El pedagogo francés Celestin Freinet fue quien hizo hincapié en el propósito de la lectoescritura, y desarrolló un método de enseñanza que el maestro argentino Luis Iglesias denominó "Didáctica de la libre expresión". Básicamente se trataba de la apropiación del lenguaje escrito sin despojarlo de su razón de ser, a través del acompañamiento respetuoso de un proceso natural que transitamos todos los seres humanos hasta llegar a la palabra escrita.

Este proceso parte siempre de lo pictórico. El niño plasma su vivir cotidiano primero en el dibujo, del mismo modo en que el hombre prehistórico dibujaba el bisonte que acababa de cazar en la pared de su cueva. La imagen presenta características de una narrativa que cuenta los acontecimientos vividos, vistos o imaginados; constituyendo la expresión pura grabada en una roca, en una tabla de arcilla, en un papiro, o en un pliego de papel...



Pasará tiempo hasta que el lenguaje simbólico aparezca, y lo hará a través del dibujo. Así como la pintura rupestre dio paso al jeroglífico y este a su vez se fue simplificando más hasta dar origen a las letras, las primeras escrituras infantiles también aparecerán a modo de epígrafes en sus ilustraciones.



La imagen es el paso intermedio, cumple una función ordenadora y actúa de puente entre la experiencia concreta y la palabra abstracta que la representa. Hasta que el lenguaje escrito cobre cada vez mayor importancia y vaya desplazando lentamente al dibujo.


Las grafías se aprenderán, al igual que su consciencia fonológica, pero sin sacarlas de contexto. Lo mismo ocurrirá con la ortografía y la gramática, a las cuales luego se les podrá dedicar una enseñanza un poco más sistemática, pero con un texto inicial presente cargado de significado.

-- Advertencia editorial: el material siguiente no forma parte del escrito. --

-- pv_equiv track=rewrite | github.com/MarwaEshra/FAERS-Database | MedRa Excel Parsing/parseSQMS.py | getNumberOfTabes
-- ===== SOURCE A (Python) =====
-- def getNumberOfTabes(line):
--     cnt = 0
--     for i in line:
--         if i == '\t':
--             cnt+=1
--         else:
--             break
--     return cnt
-- ===== SOURCE B (Python) =====
-- def getNumberOfTabes(line):
--     return len(line) - len(line.lstrip('\t'))
-- ===== Notes on version B (the rewrite author's own statement) =====
-- stated objective: idiomatic
-- what changed: Replaces the manual count-and-break loop with a single expression the length difference after stripping leading tabs with lstrip, delegating the leading-tab scan to the builtin.
import Mathlib
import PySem

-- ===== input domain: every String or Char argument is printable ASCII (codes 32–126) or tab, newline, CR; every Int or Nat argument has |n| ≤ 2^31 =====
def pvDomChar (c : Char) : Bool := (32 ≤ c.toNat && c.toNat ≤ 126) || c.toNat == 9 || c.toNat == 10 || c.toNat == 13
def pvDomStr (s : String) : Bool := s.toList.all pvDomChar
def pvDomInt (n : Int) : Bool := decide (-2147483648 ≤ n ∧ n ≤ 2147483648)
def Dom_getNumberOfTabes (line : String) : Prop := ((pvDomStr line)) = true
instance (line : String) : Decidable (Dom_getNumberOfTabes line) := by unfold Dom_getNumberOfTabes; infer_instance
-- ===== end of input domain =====

-- B replaces A's manual count-and-break loop with len(line) - len(line.lstrip('\t')); idiomatic, same cost.

-- ===== PORT A =====
-- A's for-loop with break: count while chars equal '\t', stop at the first other char.
def getNumberOfTabesGo : List Char → Int → Int
  | [], cnt => cnt
  | c :: rest, cnt => if c == '\t' then getNumberOfTabesGo rest (cnt + 1) else cnt

def getNumberOfTabes (line : String) : Int := getNumberOfTabesGo line.toList 0

-- ===== PORT B =====
-- lstrip('\t') is hand-ported as dropWhile (· == '\t') (exact: strips exactly the leading tabs).
def getNumberOfTabes_alt (line : String) : Int :=
  (line.toList.length : Int) - ((line.toList.dropWhile (· == '\t')).length : Int)

-- ===== PRECONDITION & SPEC =====
def Spec_getNumberOfTabes (line : String) (out : Int) : Prop := out = getNumberOfTabes_alt line
instance (line : String) (out : Int) : Decidable (Spec_getNumberOfTabes line out) := by unfold Spec_getNumberOfTabes; infer_instance

-- ===== CLAIM (what is proved, stated in full; the proofs are below) =====
def Claim_equal_getNumberOfTabes : Prop := ∀ (line : String), Dom_getNumberOfTabes line → Spec_getNumberOfTabes line (getNumberOfTabes line)

-- ===== LEMMAS AND PROOFS =====
theorem getNumberOfTabesGo_eq (l : List Char) (cnt : Int) :
    getNumberOfTabesGo l cnt = cnt + ((l.takeWhile (· == '\t')).length : Int) := by
  induction l generalizing cnt with
  | nil => simp [getNumberOfTabesGo]
  | cons c rest ih =>
    by_cases h : c == '\t'
    · simp [getNumberOfTabesGo, h, ih]; push_cast; ring
    · simp [getNumberOfTabesGo, h, List.takeWhile_cons]

-- ===== VERDICT (by name: the statement is the Claim_ definition above) =====
theorem getNumberOfTabes_spec : Claim_equal_getNumberOfTabes := by
  intro line _
  unfold Spec_getNumberOfTabes getNumberOfTabes getNumberOfTabes_alt
  rw [getNumberOfTabesGo_eq]
  have h := List.takeWhile_append_dropWhile (p := (· == '\t')) (l := line.toList)
  have hlen : (line.toList.takeWhile (· == '\t')).length
      + (line.toList.dropWhile (· == '\t')).length = line.toList.length := by
    rw [← List.length_append, h]
  omega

Este es el proceso que todo adulto debería acompañar, proporcionando el tiempo, el espacio y los materiales necesarios para que pueda llevarse a cabo de forma adecuada. Proporcionándole al niño diversas experiencias, estimulando el dibujo como medio expresivo de esos acontecimientos, y dando lugar a la palabra escrita que se desprende de la imagen.